Stored records:
------
-- pv_equiv track=rewrite | github.com/Prathm4/Resume-Classification | resume_Class1.py | roleApplied
-- ===== SOURCE A (Python) =====
-- terms = {'WorkDay ERP':['workday', 'workday consultant', 'workday hcm', 'eib', 'picof',
--                         'workday studio','nnbound/outbound integrations'],
--          'Peoplesoft':['peoplesoft', 'pia','ccb','birt','peci','ccw','pum','people tools',
--                         'peoplesoft implementation','peoplesoft components',
--                         'peoplesoft dba','peoplesoft admin','peoplesoft admin/dba','peopleSoft fscm',
--                         'peopletoolsupgrade','peopletools upgrade','process scheduler servers',
--                         'peoplesoft hrms','peopleSoft consultant','peopledoft cloud',
--                         'PeopleSoft migrations','eoplesoft Testing Framework','pure internet architecture'],
--          'Database Developer':['sql','sql server', 'ms sql server','msbi', 'sql developer', 'ssis','ssrs',
--                         'ssms','t-sql','tsql','Razorsql', 'razor sql','triggers','powerbi','power bi',
--                         'oracle sql', 'pl/sql', 'pl\sql','oracle', 'oracle 11g','oledb','cte','ddl',
--                         'dml','etl','mariadb','maria db'],
--          'Java Developer':['reactjs', 'react js', 'react js developer', 'html',
--                         'css3','xml','javascript','html5','boostrap','jquery', 'redux','php', 'node js',
--                         'nodejs','apache','netbeans','nestjs','nest js','react developer','react hooks',
--                         'jenkins']}
--
-- def roleApplied (Text):
--
--     # covert the text to lower case
--     for i in range(len(Text)):
--         Text[i] = Text[i].lower()
--
--     # Obtain the scores for each area
--     for area in terms.keys():
--         if area == 'WorkDay ERP':
--             for word in terms[area]:
--                 if word in Text:
--                     role = area
--                     return (role)
--
--         elif area == 'Peoplesoft':
--             for word in terms[area]:
--                 if word in Text:
--                     role = area
--                     return(role)
--
--         elif area == 'Database Developer':
--             for word in terms[area]:
--                 if word in Text:
--                     role =  area
--                     return(role)
--
--         elif area == 'Java Developer':
--              for word in terms[area]:
--                 if word in Text:
--                     role = area
--                     return(role)
--         else:
--             role = "Fresher"
--             return(role)
-- ===== SOURCE B (Python) =====
-- terms = {'WorkDay ERP':['workday', 'workday consultant', 'workday hcm', 'eib', 'picof',
--                         'workday studio','nnbound/outbound integrations'],
--          'Peoplesoft':['peoplesoft', 'pia','ccb','birt','peci','ccw','pum','people tools',
--                         'peoplesoft implementation','peoplesoft components',
--                         'peoplesoft dba','peoplesoft admin','peoplesoft admin/dba','peopleSoft fscm',
--                         'peopletoolsupgrade','peopletools upgrade','process scheduler servers',
--                         'peoplesoft hrms','peopleSoft consultant','peopledoft cloud',
--                         'PeopleSoft migrations','eoplesoft Testing Framework','pure internet architecture'],
--          'Database Developer':['sql','sql server', 'ms sql server','msbi', 'sql developer', 'ssis','ssrs',
--                         'ssms','t-sql','tsql','Razorsql', 'razor sql','triggers','powerbi','power bi',
--                         'oracle sql', 'pl/sql', 'pl\sql','oracle', 'oracle 11g','oledb','cte','ddl',
--                         'dml','etl','mariadb','maria db'],
--          'Java Developer':['reactjs', 'react js', 'react js developer', 'html',
--                         'css3','xml','javascript','html5','boostrap','jquery', 'redux','php', 'node js',
--                         'nodejs','apache','netbeans','nestjs','nest js','react developer','react hooks',
--                         'jenkins']}
--
-- # Build once: term -> (priority, area); first occurrence of a term wins.
-- _PRIO = {}
-- _k = 0
-- for _area, _words in terms.items():
--     for _w in _words:
--         if _w not in _PRIO:
--             _PRIO[_w] = (_k, _area)
--         _k += 1
--
-- def roleApplied(Text):
--     # lowercase the tokens in place, exactly as the original does
--     for i in range(len(Text)):
--         Text[i] = Text[i].lower()
--     best = None
--     for tok in Text:
--         p = _PRIO.get(tok)
--         if p is not None and (best is None or p[0] < best[0]):
--             best = p
--     return None if best is None else best[1]
-- ===== Notes on version B (the rewrite author's own statement) =====
-- stated objective: alternative
-- what changed: Replaces the per-area nested membership scans with a term->(priority,area) dict built once from the table and a single minimum-priority pass over the tokens.
import Mathlib
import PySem

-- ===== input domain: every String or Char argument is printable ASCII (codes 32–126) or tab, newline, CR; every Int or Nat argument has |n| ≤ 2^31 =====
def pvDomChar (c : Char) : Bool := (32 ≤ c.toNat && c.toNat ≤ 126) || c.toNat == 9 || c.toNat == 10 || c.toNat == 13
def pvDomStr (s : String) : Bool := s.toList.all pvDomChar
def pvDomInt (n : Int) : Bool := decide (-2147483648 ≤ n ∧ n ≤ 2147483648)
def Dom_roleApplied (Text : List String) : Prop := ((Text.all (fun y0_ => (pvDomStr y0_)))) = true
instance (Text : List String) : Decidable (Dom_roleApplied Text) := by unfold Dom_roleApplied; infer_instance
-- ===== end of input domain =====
------
Aim of the task →
Transcribe all of the lines in the records precisely.

Expected answer →
-- pv_equiv track=rewrite | github.com/Prathm4/Resume-Classification | resume_Class1.py | roleApplied
-- ===== SOURCE A (Python) =====
-- terms = {'WorkDay ERP':['workday', 'workday consultant', 'workday hcm', 'eib', 'picof',
--                         'workday studio','nnbound/outbound integrations'],
--          'Peoplesoft':['peoplesoft', 'pia','ccb','birt','peci','ccw','pum','people tools',
--                         'peoplesoft implementation','peoplesoft components',
--                         'peoplesoft dba','peoplesoft admin','peoplesoft admin/dba','peopleSoft fscm',
--                         'peopletoolsupgrade','peopletools upgrade','process scheduler servers',
--                         'peoplesoft hrms','peopleSoft consultant','peopledoft cloud',
--                         'PeopleSoft migrations','eoplesoft Testing Framework','pure internet architecture'],
--          'Database Developer':['sql','sql server', 'ms sql server','msbi', 'sql developer', 'ssis','ssrs',
--                         'ssms','t-sql','tsql','Razorsql', 'razor sql','triggers','powerbi','power bi',
--                         'oracle sql', 'pl/sql', 'pl\sql','oracle', 'oracle 11g','oledb','cte','ddl',
--                         'dml','etl','mariadb','maria db'],
--          'Java Developer':['reactjs', 'react js', 'react js developer', 'html',
--                         'css3','xml','javascript','html5','boostrap','jquery', 'redux','php', 'node js',
--                         'nodejs','apache','netbeans','nestjs','nest js','react developer','react hooks',
--                         'jenkins']}
--
-- def roleApplied (Text):
--
--     # covert the text to lower case
--     for i in range(len(Text)):
--         Text[i] = Text[i].lower()
--
--     # Obtain the scores for each area
--     for area in terms.keys():
--         if area == 'WorkDay ERP':
--             for word in terms[area]:
--                 if word in Text:
--                     role = area
--                     return (role)
--
--         elif area == 'Peoplesoft':
--             for word in terms[area]:
--                 if word in Text:
--                     role = area
--                     return(role)
--
--         elif area == 'Database Developer':
--             for word in terms[area]:
--                 if word in Text:
--                     role =  area
--                     return(role)
--
--         elif area == 'Java Developer':
--              for word in terms[area]:
--                 if word in Text:
--                     role = area
--                     return(role)
--         else:
--             role = "Fresher"
--             return(role)
-- ===== SOURCE B (Python) =====
-- terms = {'WorkDay ERP':['workday', 'workday consultant', 'workday hcm', 'eib', 'picof',
--                         'workday studio','nnbound/outbound integrations'],
--          'Peoplesoft':['peoplesoft', 'pia','ccb','birt','peci','ccw','pum','people tools',
--                         'peoplesoft implementation','peoplesoft components',
--                         'peoplesoft dba','peoplesoft admin','peoplesoft admin/dba','peopleSoft fscm',
--                         'peopletoolsupgrade','peopletools upgrade','process scheduler servers',
--                         'peoplesoft hrms','peopleSoft consultant','peopledoft cloud',
--                         'PeopleSoft migrations','eoplesoft Testing Framework','pure internet architecture'],
--          'Database Developer':['sql','sql server', 'ms sql server','msbi', 'sql developer', 'ssis','ssrs',
--                         'ssms','t-sql','tsql','Razorsql', 'razor sql','triggers','powerbi','power bi',
--                         'oracle sql', 'pl/sql', 'pl\sql','oracle', 'oracle 11g','oledb','cte','ddl',
--                         'dml','etl','mariadb','maria db'],
--          'Java Developer':['reactjs', 'react js', 'react js developer', 'html',
--                         'css3','xml','javascript','html5','boostrap','jquery', 'redux','php', 'node js',
--                         'nodejs','apache','netbeans','nestjs','nest js','react developer','react hooks',
--                         'jenkins']}
--
-- # Build once: term -> (priority, area); first occurrence of a term wins.
-- _PRIO = {}
-- _k = 0
-- for _area, _words in terms.items():
--     for _w in _words:
--         if _w not in _PRIO:
--             _PRIO[_w] = (_k, _area)
--         _k += 1
--
-- def roleApplied(Text):
--     # lowercase the tokens in place, exactly as the original does
--     for i in range(len(Text)):
--         Text[i] = Text[i].lower()
--     best = None
--     for tok in Text:
--         p = _PRIO.get(tok)
--         if p is not None and (best is None or p[0] < best[0]):
--             best = p
--     return None if best is None else best[1]
-- ===== Notes on version B (the rewrite author's own statement) =====
-- stated objective: alternative
-- what changed: Replaces the per-area nested membership scans with a term->(priority,area) dict built once from the table and a single minimum-priority pass over the tokens.
import Mathlib
import PySem

-- ===== input domain: every String or Char argument is printable ASCII (codes 32–126) or tab, newline, CR; every Int or Nat argument has |n| ≤ 2^31 =====
def pvDomChar (c : Char) : Bool := (32 ≤ c.toNat && c.toNat ≤ 126) || c.toNat == 9 || c.toNat == 10 || c.toNat == 13
def pvDomStr (s : String) : Bool := s.toList.all pvDomChar
def pvDomInt (n : Int) : Bool := decide (-2147483648 ≤ n ∧ n ≤ 2147483648)
def Dom_roleApplied (Text : List String) : Prop := ((Text.all (fun y0_ => (pvDomStr y0_)))) = true
instance (Text : List String) : Decidable (Dom_roleApplied Text) := by unfold Dom_roleApplied; infer_instance
-- ===== end of input domain =====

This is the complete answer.